When CNET employs an AI text generator to write articles that include basic factual errors, who is responsible? Would the answer be any different if a human had made the same errors? CNET is responsible for the content it publishes. Might it be the editor employed by CNET that should catch these errors? Yes, but ultimately CNET has a responsibility to avoid errors or at least an interest in protecting its reputation.
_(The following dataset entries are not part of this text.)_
-- pv_equiv track=rewrite | github.com/blahadinho/Algorithms-Data-Structures-and-Complexity | 2wordladders/wordladders.py | isEdge
-- ===== SOURCE A (Python) =====
-- def isEdge(word1, word2):
--     i = 0
--     for char in word1[1:]:
--         if char in word2:
--             i += 1
--             word2 = word2.replace(char, "", 1)
--         else: return False
--     return True
-- ===== SOURCE B (Python) =====
-- def isEdge(word1, word2):
--     tail = word1[1:]
--     return all(tail.count(c) <= word2.count(c) for c in set(tail))
-- ===== Notes on version B (the rewrite author's own statement) =====
-- stated objective: faster
-- what changed: Replaces A's scan-with-early-return that repeatedly rebuilds a working copy of word2 via replace(char,'',1) (O(n*m) string copying) by a single multiset-inclusion test: one 'all' comparing character counts of word1[1:] against word2 over the distinct characters; no per-character deletion, no early return, no mutated copy.
import Mathlib
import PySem

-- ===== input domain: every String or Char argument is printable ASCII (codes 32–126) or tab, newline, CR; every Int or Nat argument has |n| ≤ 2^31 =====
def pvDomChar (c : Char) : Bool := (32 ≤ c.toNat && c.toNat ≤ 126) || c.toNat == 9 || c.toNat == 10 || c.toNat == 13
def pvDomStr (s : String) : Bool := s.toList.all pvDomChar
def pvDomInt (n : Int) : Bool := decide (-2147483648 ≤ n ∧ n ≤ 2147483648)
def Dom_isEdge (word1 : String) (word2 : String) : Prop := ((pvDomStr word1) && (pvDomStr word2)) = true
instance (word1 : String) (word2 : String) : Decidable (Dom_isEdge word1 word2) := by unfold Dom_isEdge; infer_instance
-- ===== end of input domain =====

-- B replaces A's scan-and-delete loop over word1[1:] (with early return and a
-- mutated copy of word2) by a single character-count comparison (objective: faster, as a timing run measured).

-- ===== PORT A =====
-- loop 'for char in word1[1:]': if char in word2 then word2 = word2.replace(char, "", 1)
-- (for a single present character, replace(c,"",1) deletes exactly the first occurrence
-- = List.erase; membership 'char in word2' = List.contains) else return False.
def isEdgeLoop : List Char → List Char → Bool
  | [], _ => true
  | c :: cs, w => if w.contains c then isEdgeLoop cs (w.erase c) else false

def isEdge (word1 : String) (word2 : String) : Bool :=
  isEdgeLoop (PySem.List.slice word1.toList (some 1) none) word2.toList

-- ===== PORT B =====
-- tail = word1[1:]; all(tail.count(c) <= word2.count(c) for c in set(tail))
def isEdge_alt (word1 : String) (word2 : String) : Bool :=
  let tail := PySem.List.slice word1.toList (some 1) none
  (PySem.Set.ofList tail).all (fun c => tail.count c ≤ word2.toList.count c)

-- ===== PRECONDITION & SPEC =====
def Spec_isEdge (word1 : String) (word2 : String) (out : Bool) : Prop := out = isEdge_alt word1 word2
instance (word1 : String) (word2 : String) (out : Bool) : Decidable (Spec_isEdge word1 word2 out) := by unfold Spec_isEdge; infer_instance

-- ===== CLAIM (what is proved, stated in full; the proofs are below) =====
def Claim_equal_isEdge : Prop := ∀ (word1 : String) (word2 : String), Dom_isEdge word1 word2 → Spec_isEdge word1 word2 (isEdge word1 word2)

-- ===== LEMMAS AND PROOFS =====

-- A's loop succeeds exactly when the multiset of remaining chars is contained in w.
lemma isEdgeLoop_iff (cs w : List Char) :
    isEdgeLoop cs w = true ↔ (cs : Multiset Char) ≤ (w : Multiset Char) := by
  induction cs generalizing w with
  | nil => simp [isEdgeLoop]
  | cons c cs ih =>
    simp only [isEdgeLoop]
    by_cases h : c ∈ w
    · rw [if_pos (by simpa using h), ih]
      have hm : c ∈ (w : Multiset Char) := by simpa using h
      rw [← Multiset.cons_coe, ← Multiset.coe_erase,
        ← Multiset.cons_erase hm, Multiset.cons_le_cons_iff, Multiset.erase_cons_head]
    · rw [if_neg (by simpa using h)]
      simp only [Bool.false_eq_true, false_iff]
      intro hle
      exact h (Multiset.mem_coe.mp (Multiset.mem_of_le hle (by simp)))

-- B's all-over-distinct-chars test is the same multiset inclusion, by counts.
lemma alt_iff (tail w : List Char) :
    ((PySem.Set.ofList tail).all (fun c => tail.count c ≤ w.count c)) = true ↔
      (tail : Multiset Char) ≤ (w : Multiset Char) := by
  rw [Multiset.le_iff_count]
  simp only [List.all_eq_true, decide_eq_true_eq, Multiset.coe_count]
  constructor
  · intro h a
    by_cases ha : a ∈ tail
    · exact h a (by simpa [PySem.Set.mem_ofList] using ha)
    · simp [List.count_eq_zero_of_not_mem ha]
  · intro h a _
    exact h a

-- ===== VERDICT (by name: the statement is the Claim_ definition above) =====
theorem isEdge_spec : Claim_equal_isEdge := by
  intro word1 word2 _
  show isEdge word1 word2 = isEdge_alt word1 word2
  unfold isEdge isEdge_alt
  rw [Bool.eq_iff_iff]
  exact (isEdgeLoop_iff _ _).trans (alt_iff _ _).symm
-- pv_equiv track=rewrite | github.com/OtherBarry/advent-of-code | solutions/Y25/day03.py | get_max_digit_and_index
-- ===== SOURCE A (Python) =====
-- from collections.abc import Sequence
--
-- def get_max_digit_and_index(digits: Sequence[int]) -> tuple[int, int]:
--     max_value = digits[0]
--     max_index = 0
--     for i in range(1, len(digits)):
--         if digits[i] > max_value:
--             max_value = digits[i]
--             max_index = i
--     return max_index, max_value
-- ===== SOURCE B (Python) =====
-- def get_max_digit_and_index(digits):
--     max_value = max(digits)
--     return digits.index(max_value), max_value
-- ===== Notes on version B (the rewrite author's own statement) =====
-- stated objective: simpler
-- what changed: Replaces A's hand-written index-tracking loop with two library passes: max(digits) then digits.index(max_value), which yields the same first-occurrence index.
import Mathlib
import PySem

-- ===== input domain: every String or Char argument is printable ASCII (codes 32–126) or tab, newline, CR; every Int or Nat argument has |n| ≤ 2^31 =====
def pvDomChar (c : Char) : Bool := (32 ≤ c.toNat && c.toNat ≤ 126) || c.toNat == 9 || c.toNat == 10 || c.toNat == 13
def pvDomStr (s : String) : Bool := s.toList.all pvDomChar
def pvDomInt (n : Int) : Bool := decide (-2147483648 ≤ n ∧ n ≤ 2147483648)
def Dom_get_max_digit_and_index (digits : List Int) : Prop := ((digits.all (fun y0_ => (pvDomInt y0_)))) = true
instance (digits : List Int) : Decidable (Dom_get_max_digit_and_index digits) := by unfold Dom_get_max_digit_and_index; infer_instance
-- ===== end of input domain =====

-- B replaces A's hand-written tracking loop with two library passes (max, then first index of it); same cost, simpler.

-- ===== PORT A =====
-- digits[0] and digits[i]: i is always in range here (Pre_ gives digits ≠ [], the loop runs over
-- range(1, len(digits))), so pyGetD with default 0 is exact on every admitted input.
def get_max_digit_and_index (digits : List Int) : Int × Int :=
  let max_value := PySem.List.pyGetD digits 0 0
  let st := (PySem.List.pyRange 1 (PySem.List.len digits) 1).foldl
    (fun (s : Int × Int) i =>
      if PySem.List.pyGetD digits i 0 > s.2 then (i, PySem.List.pyGetD digits i 0) else s)
    ((0 : Int), max_value)
  st

-- ===== PORT B =====
-- max(digits) → PySem.List.max? (first extremal element, as Python); digits.index(v) → PySem.List.index?.
-- On [] Python B raises ValueError (max? = none); the (0,0)/getD fallbacks are unreachable under Pre_.
def get_max_digit_and_index_alt (digits : List Int) : Int × Int :=
  match PySem.List.max? digits (fun y => y) with
  | none => (0, 0)
  | some m => (((PySem.List.index? digits m).getD 0 : Nat), m)

-- ===== PRECONDITION & SPEC =====
-- Pre_ excludes only the empty list, on which A raises IndexError (and B raises ValueError).
def Pre_get_max_digit_and_index (digits : List Int) : Prop := digits ≠ []
instance (digits : List Int) : Decidable (Pre_get_max_digit_and_index digits) := by unfold Pre_get_max_digit_and_index; infer_instance
def pvWitness_get_max_digit_and_index : List Int := [3, 1, 4, 1, 5]

def Spec_get_max_digit_and_index (digits : List Int) (out : Int × Int) : Prop := out = get_max_digit_and_index_alt digits
instance (digits : List Int) (out : Int × Int) : Decidable (Spec_get_max_digit_and_index digits out) := by unfold Spec_get_max_digit_and_index; infer_instance

-- ===== CLAIM (what is proved, stated in full; the proofs are below) =====
def Claim_equal_get_max_digit_and_index : Prop := ∀ (digits : List Int), Dom_get_max_digit_and_index digits → Pre_get_max_digit_and_index digits → Spec_get_max_digit_and_index digits (get_max_digit_and_index digits)

-- ===== LEMMAS AND PROOFS =====

-- A's loop on x :: t computes (first index of the max, max), with max = t.foldl max x.
theorem aux_loop (x : Int) (t : List Int) :
    (PySem.List.pyRange 1 (PySem.List.len (x :: t)) 1).foldl
      (fun (s : Int × Int) i =>
        if PySem.List.pyGetD (x :: t) i 0 > s.2 then (i, PySem.List.pyGetD (x :: t) i 0) else s)
      ((0 : Int), x)
    = ((((PySem.List.index? (x :: t) (t.foldl max x)).getD 0 : Nat) : Int), t.foldl max x) := by
  induction t using List.reverseRecOn with
  | nil =>
    simp [PySem.List.pyRange_one_eq_nil, PySem.List.len]
  | append_singleton s y ih =>
    have hlen : PySem.List.len (x :: (s ++ [y])) = PySem.List.len (x :: s) + 1 := by
      simp only [PySem.List.len_eq, List.length_cons, List.length_append, List.length_nil]
      omega
    have hge1 : (1 : Int) ≤ PySem.List.len (x :: s) := by
      simp only [PySem.List.len_eq, List.length_cons]; omega
    rw [hlen, PySem.List.pyRange_one_succ_right hge1, List.foldl_append]
    have hcongr :
        (PySem.List.pyRange 1 (PySem.List.len (x :: s)) 1).foldl
          (fun (st : Int × Int) i =>
            if PySem.List.pyGetD (x :: (s ++ [y])) i 0 > st.2 then (i, PySem.List.pyGetD (x :: (s ++ [y])) i 0) else st)
          ((0 : Int), x)
        = (PySem.List.pyRange 1 (PySem.List.len (x :: s)) 1).foldl
          (fun (st : Int × Int) i =>
            if PySem.List.pyGetD (x :: s) i 0 > st.2 then (i, PySem.List.pyGetD (x :: s) i 0) else st)
          ((0 : Int), x) := by
      apply PySem.List.foldl_congr_mem
      intro acc i hi
      rw [PySem.List.mem_pyRange_one] at hi
      obtain ⟨hi1, hi2⟩ := hi
      rw [PySem.List.len_eq] at hi2
      have hlt : i.toNat < (x :: s).length := by omega
      have hget : PySem.List.pyGetD (x :: (s ++ [y])) i 0 = PySem.List.pyGetD (x :: s) i 0 := by
        have hi' : i = (i.toNat : Int) := (Int.toNat_of_nonneg (by omega)).symm
        rw [hi', PySem.List.pyGetD_natCast, PySem.List.pyGetD_natCast]
        show ((x :: s) ++ [y]).getD i.toNat 0 = (x :: s).getD i.toNat 0
        rw [List.getD_eq_getElem?_getD, List.getD_eq_getElem?_getD,
            List.getElem?_append_left hlt]
      rw [hget]
    rw [hcongr, ih]
    have hgety : PySem.List.pyGetD (x :: (s ++ [y])) (PySem.List.len (x :: s)) 0 = y := by
      rw [PySem.List.len_eq, PySem.List.pyGetD_natCast]
      show ((x :: s) ++ [y]).getD (x :: s).length 0 = y
      simp [List.getD_eq_getElem?_getD]
    simp only [List.foldl_cons, List.foldl_nil, hgety]
    set m := s.foldl max x with hm
    have hmax : (s ++ [y]).foldl max x = max m y := by simp [hm]
    by_cases hc : y > m
    · simp only [if_pos hc, hmax]
      have hmaxy : max m y = y := by omega
      have hynotin : y ∉ (x :: s) := by
        intro hmem
        have := (PySem.List.le_foldl_max s x).2
        have hx := (PySem.List.le_foldl_max s x).1
        rcases List.mem_cons.mp hmem with h | h
        · omega
        · have := this y h; omega
      rw [hmaxy]
      have h2 : PySem.List.index? (x :: (s ++ [y])) y = some (x :: s).length :=
        PySem.List.index?_append_singleton_self (x :: s) y hynotin
      rw [h2]
      simp [PySem.List.len_eq]
    · simp only [if_neg hc, hmax]
      have hmaxm : max m y = m := by omega
      have hmin : m ∈ (x :: s) := by
        rcases PySem.List.foldl_max_mem s x with h | h
        · rw [hm, h]; exact List.mem_cons_self
        · exact List.mem_cons_of_mem _ h
      rw [hmaxm]
      have h2 : PySem.List.index? (x :: (s ++ [y])) m = PySem.List.index? (x :: s) m :=
        PySem.List.index?_append_of_mem [y] hmin
      rw [h2]

-- ===== VERDICT (by name: the statement is the Claim_ definition above) =====
theorem get_max_digit_and_index_spec : Claim_equal_get_max_digit_and_index := by
  intro digits _ hpre
  unfold Spec_get_max_digit_and_index
  match digits with
  | [] => exact absurd rfl hpre
  | x :: t =>
    unfold get_max_digit_and_index get_max_digit_and_index_alt
    rw [PySem.List.max?_id_cons]
    rw [show PySem.List.pyGetD (x :: t) 0 0 = x from PySem.List.pyGetD_zero_cons x t 0]
    exact aux_loop x t
-- pv_equiv track=rewrite | github.com/mrbartrns/algorithm-and-structure | programmers/lv4/cave_2.py | solution
-- ===== SOURCE A (Python) =====
-- def solution(n, path, order):
--     graph = [[] for _ in range(n)]
--     for a, b in path:
--         graph[a].append(b)
--         graph[b].append(a)
--
--     visited = [False] * n
--     prev_visit = [0] * n
--     next_visit = [0] * n
--     for a, b in order:
--         prev_visit[b] = a
--
--     if prev_visit[0] > 0:
--         return False
--
--     visited[0] = True
--     dfs(0, prev_visit, next_visit, visited, graph)
--     cnt = 0
--     for i in range(len(visited)):
--         if visited[i]:
--             cnt += 1
--     return True if cnt == n else False
--
-- def dfs(node, prev_visit, next_visit, visited, graph):
--     if not visited[prev_visit[node]]:
--         next_visit[prev_visit[node]] = node
--         return
--
--     visited[node] = True
--     if next_visit[node] and not visited[next_visit[node]]:
--         dfs(next_visit[node], prev_visit, next_visit, visited, graph)
--     for i in graph[node]:
--         if not visited[i]:
--             dfs(i, prev_visit, next_visit, visited, graph)
-- ===== SOURCE B (Python) =====
-- def solution(n, path, order):
--     graph = [[] for _ in range(n)]
--     for a, b in path:
--         graph[a].append(b)
--         graph[b].append(a)
--
--     visited = [False] * n
--     prev_visit = [0] * n
--     next_visit = [0] * n
--     for a, b in order:
--         prev_visit[b] = a
--
--     if prev_visit[0] > 0:
--         return False
--
--     visited[0] = True
--     # iterative DFS with an explicit stack instead of recursion
--     if not visited[prev_visit[0]]:
--         next_visit[prev_visit[0]] = 0
--     else:
--         stack = list(reversed(graph[0]))  # next_visit[0] == 0 here, so no dive frame for the root
--         while stack:
--             node = stack.pop()
--             if visited[node]:
--                 continue
--             if not visited[prev_visit[node]]:
--                 next_visit[prev_visit[node]] = node
--                 continue
--             visited[node] = True
--             for nb in reversed(graph[node]):
--                 stack.append(nb)
--             if next_visit[node] and not visited[next_visit[node]]:
--                 stack.append(next_visit[node])
--     return visited.count(True) == n
-- ===== Notes on version B (the rewrite author's own statement) =====
-- stated objective: alternative
-- what changed: A's recursive dfs (which recurses into the deferred next_visit node and then into each unvisited neighbour) is replaced by an iterative DFS over an explicit stack whose pop-time visited checks reproduce the recursion's exact traversal order, so no Python recursion is used at all.
-- outside the precondition, e.g. on solution(1, [], [(5, 0)]): A returns False, B returns False
import Mathlib
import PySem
This is also true beyond the realm of media publishers. Every company has an interest in avoiding errors in its written communications and can’t simply blame an AI model to help salvage its credibility. And an individual has similar interests. Becoming associated with error-prone communications is not a great long-term strategy if your reputation has any value.
The solution is simpler than most people acknowledge. Anyone or any organization that publishes information should simply stand behind the quality and veracity of their work, no matter the source. Ultimately, they will be rewarded or penalized for how well they adhere to these standards.
Reactionaries, Innovation, and New Ideas
The net result of this is a focus on the wrong problem. It is hard to conceive of a scenario five years hence where the amount of AI-generated and AI-assisted content generation is rare. When something is more common than uncommon, what purpose does an AI watermark or detection serve outside of niche applications?
Reactionary tendencies are a common response to all new technology and, indeed, to any form of human progress. These tendencies also often lead to a misallocation of resources to placate reactionaries. It may be necessary, in some instances, to help the innovation gain wider acceptance, but I suggest we see it for what it is.
On a constructive note, here are three areas where I’d prefer AI research resources be allocated today:
Improve generative AI model accuracy: Any progress in reducing hallucinations and confabulations would provide broad benefit.
Improve AI model observability: We know little about how generative AI models arrive at their outputs for any given task. Better observability will be important for not only improving how well the models perform but also for applying them effectively to a variety of use cases.
Detect AI model signatures: Knowing whether an AI model produced a particular artifact will likely be less useful than knowing which model was used. There is a lot of discussion around model bias and skew. A reliable way to identify which model was used could help us all become better at evaluating the true veracity and value of any particular AI-generated content.